Холодные рассветы - Яна Бендер
– Алло, – нетерпеливо ответила она, словно после длительного кислородного голодания, смогла схватить сухими губами глоток свежего воздуха.
* Буду через двадцать минут, – его голос разлился горячей шоколадной патокой по её артериям, что пульсировали в такт участившемуся дыханию.
– Что? Уже подъезжает? – усмехнулся отец Лены, увидев её реакцию.
– Да, – поторопилась ответить она и побежала на второй этаж одеваться.
Она стояла возле окна в своей комнате, натянув уютный свитер с круглым вырезом поверх рубашки, предвкушая грядущую встречу. Вдалеке показался свет знакомых фар. Сердце забилось чаще.
Ермолаева спустилась вниз, когда глава семейства открыл входную дверь перед своим зятем. Они обменялись рукопожатием, и Никольский был приглашен внутрь.
– Влад, – она остановилась на последней ступеньке лестницы, ведшей со второго этажа, его имя само соскользнуло с её губ.
– Лена, – он устремил взгляд на свою жену: расстегнутая верхняя пуговица, приоткрывавшая нежную кожу шеи над вязаной каймой свитера, облегающие леггинсы, глаза, полные недосказанных слов, насыщенных искренностью и тоской.
Преодолев расстояние в несколько шагов за пару секунд, он подошел к ней, обхватив сильными руками за талию, стащив со ступени, приподнимая над полом. Она обняла его за шею, словно нависая над его лицом.
– Я скучал, – прошептал он, немного опустив её так, что их губы соприкоснулись, одновременно поставив обратно на лестницу, но она не отстранилась от него.
Несколько секунд тишины, а в голове уже вспыхивали образы ночного буйства черно-белых красок, сплетение тел, обрывавшееся дыхание на половине вздоха… А сейчас он был в кожаной куртке, из-под которой выглядывала футболка с изображением мотоцикла, заставляя ее дорисовывать в воображении то, что скрывалось под ней.
– Ну что? – произнес он, сделав шаг назад, подав ей руку, чтобы она спустилась. – Поехали?
– Прямо сейчас? – удивилась она, посмотрев на родителей, показавшихся в холле.
– У нас есть ещё одно дело, – пояснил он.

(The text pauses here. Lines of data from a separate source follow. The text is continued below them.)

-- pv_equiv track=rewrite | github.com/earth-metabolome-initiative/emi-monorepo | web/backend/constraint_checkers/find_foreign_keys.py | postgres_type_to_diesel_type
-- ===== SOURCE A (Python) =====
-- def postgres_type_to_diesel_type(postgres_type: str) -> str:
--     """Converts a Postgres type to a Diesel type.
--
--     Parameters
--     ----------
--     postgres_type : str
--         The Postgres type.
--     """
--     if postgres_type == "integer":
--         return "diesel::sql_types::Integer"
--     if postgres_type == "text":
--         return "diesel::sql_types::Text"
--     if postgres_type in ("timestamp without time zone", "timestamp with time zone"):
--         return "diesel::sql_types::Timestamp"
--     if postgres_type in ("time without time zone", "time with time zone"):
--         return "diesel::sql_types::Time"
--     if postgres_type == "uuid":
--         return "diesel::sql_types::Uuid"
--     if postgres_type == "boolean":
--         return "diesel::sql_types::Bool"
--     if postgres_type == "real":
--         return "diesel::sql_types::Float"
--     if postgres_type == "double precision":
--         return "diesel::sql_types::Double"
--     if postgres_type == "character varying":
--         return "diesel::sql_types::Text"
--     if postgres_type in ("char", "character"):
--         return "diesel::sql_types::CChar"
--     if postgres_type == "bytea":
--         return "diesel::sql_types::Binary"
--     if postgres_type == "json":
--         return "diesel::sql_types::Json"
--     if postgres_type == "jsonb":
--         return "diesel::sql_types::Jsonb"
--     if postgres_type == "macaddr":
--         return "diesel::sql_types::MacAddr"
--     if postgres_type == "inet":
--         return "diesel::sql_types::Inet"
--     if postgres_type == "numeric":
--         return "diesel::sql_types::Numeric"
--     if postgres_type == "oid":
--         return "diesel::sql_types::Oid"
--     if postgres_type == "smallint":
--         return "diesel::sql_types::SmallInt"
--     if postgres_type == "bigint":
--         return "diesel::sql_types::BigInt"
--     if postgres_type == "cstring":
--         return "diesel::sql_types::Text"
--     if postgres_type == "interval":
--         return "diesel::sql_types::Interval"
--     if postgres_type == "date":
--         return "diesel::sql_types::Date"
--     if postgres_type == "money":
--         return "diesel::pg::sql_types::Money"
--     if postgres_type == "geometry":
--         return "postgis_diesel::sql_types::Geometry"
--     if postgres_type == "geography":
--         return "postgis_diesel::sql_types::Geography"
--     if postgres_type == "point":
--         return "postgis_diesel::sql_types::Geometry"
--         # return "postgis_diesel::types::Point"
--     if postgres_type == "line":
--         return "postgis_diesel::sql_types::Geometry"
--         # return "postgis_diesel::types::LineString"
--     if postgres_type == "lseg":
--         return "postgis_diesel::sql_types::Geometry"
--         # return "postgis_diesel::types::LineString"
--     if postgres_type == "polygon":
--         return "postgis_diesel::sql_types::Geometry"
--         # return "postgis_diesel::types::Polygon<postgis_diesel::types::Point>"
--     if postgres_type == "tsvector":
--         return "diesel_full_text_search::TsVector"
--     if postgres_type == "tsquery":
--         return "diesel_full_text_search::TsQuery"
--
--     # Here we handle the recursive case of arrays.
--     if postgres_type.endswith("[]"):
--         return f"diesel::pg::sql_types::Array<{postgres_type_to_diesel_type(postgres_type[:-2])}>"
--
--     raise NotImplementedError(f"Unknown Postgres type: '{postgres_type}'")
-- ===== SOURCE B (Python) =====
-- # Table-driven rewrite: one dict lookup after stripping trailing "[]" suffixes,
-- # then iterative Array<...> wrapping (instead of A's 30-branch if-chain with recursion).
--
-- _DIESEL_TYPES = {
--     "integer": "diesel::sql_types::Integer",
--     "text": "diesel::sql_types::Text",
--     "timestamp without time zone": "diesel::sql_types::Timestamp",
--     "timestamp with time zone": "diesel::sql_types::Timestamp",
--     "time without time zone": "diesel::sql_types::Time",
--     "time with time zone": "diesel::sql_types::Time",
--     "uuid": "diesel::sql_types::Uuid",
--     "boolean": "diesel::sql_types::Bool",
--     "real": "diesel::sql_types::Float",
--     "double precision": "diesel::sql_types::Double",
--     "character varying": "diesel::sql_types::Text",
--     "char": "diesel::sql_types::CChar",
--     "character": "diesel::sql_types::CChar",
--     "bytea": "diesel::sql_types::Binary",
--     "json": "diesel::sql_types::Json",
--     "jsonb": "diesel::sql_types::Jsonb",
--     "macaddr": "diesel::sql_types::MacAddr",
--     "inet": "diesel::sql_types::Inet",
--     "numeric": "diesel::sql_types::Numeric",
--     "oid": "diesel::sql_types::Oid",
--     "smallint": "diesel::sql_types::SmallInt",
--     "bigint": "diesel::sql_types::BigInt",
--     "cstring": "diesel::sql_types::Text",
--     "interval": "diesel::sql_types::Interval",
--     "date": "diesel::sql_types::Date",
--     "money": "diesel::pg::sql_types::Money",
--     "geometry": "postgis_diesel::sql_types::Geometry",
--     "geography": "postgis_diesel::sql_types::Geography",
--     "point": "postgis_diesel::sql_types::Geometry",
--     "line": "postgis_diesel::sql_types::Geometry",
--     "lseg": "postgis_diesel::sql_types::Geometry",
--     "polygon": "postgis_diesel::sql_types::Geometry",
--     "tsvector": "diesel_full_text_search::TsVector",
--     "tsquery": "diesel_full_text_search::TsQuery",
-- }
--
--
-- def postgres_type_to_diesel_type(postgres_type: str) -> str:
--     """Converts a Postgres type to a Diesel type."""
--     base = postgres_type
--     depth = 0
--     while base.endswith("[]"):
--         base = base[:-2]
--         depth += 1
--     try:
--         result = _DIESEL_TYPES[base]
--     except KeyError:
--         raise NotImplementedError(f"Unknown Postgres type: '{base}'")
--     for _ in range(depth):
--         result = f"diesel::pg::sql_types::Array<{result}>"
--     return result
-- ===== Notes on version B (the rewrite author's own statement) =====
-- stated objective: simpler
-- what changed: Replaces A's 30-branch if-chain with self-recursion on the array suffix by a module-level dict lookup after an iterative loop that strips trailing '[]' suffixes into a depth counter, then wraps the result in Array<...> depth times.
import Mathlib
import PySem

Она не сразу поняла о чем речь, точнее, не поняла вовсе и, попрощавшись с отцом и матерью, отдав дорожную сумку Владиславу, послушно проследовала за ним в машину.
– Так куда мы едем? – сидя на переднем машине его автомобиля, пока он выезжал из поселка на трассу, спросила она.
– Знаешь, я решил украсть тебя, увести в Сербию на загородную виллу и провести остаток своих дней только с тобой, – с улыбкой ответил он.
– Здорово, – усмехнулась она, – вот только не пойму: это угроза или предложение?
– Констатация факта, – озвучил он третий вариант. – На самом деле везу тебя за город, но не в Сербию, а здесь недалеко… Километрах в десяти от дома твоих родителей.
– И что там? – её любопытство не давало ей покоя.
– Приедем, узнаешь. Потерпи, – мягко попросил он, включив радио.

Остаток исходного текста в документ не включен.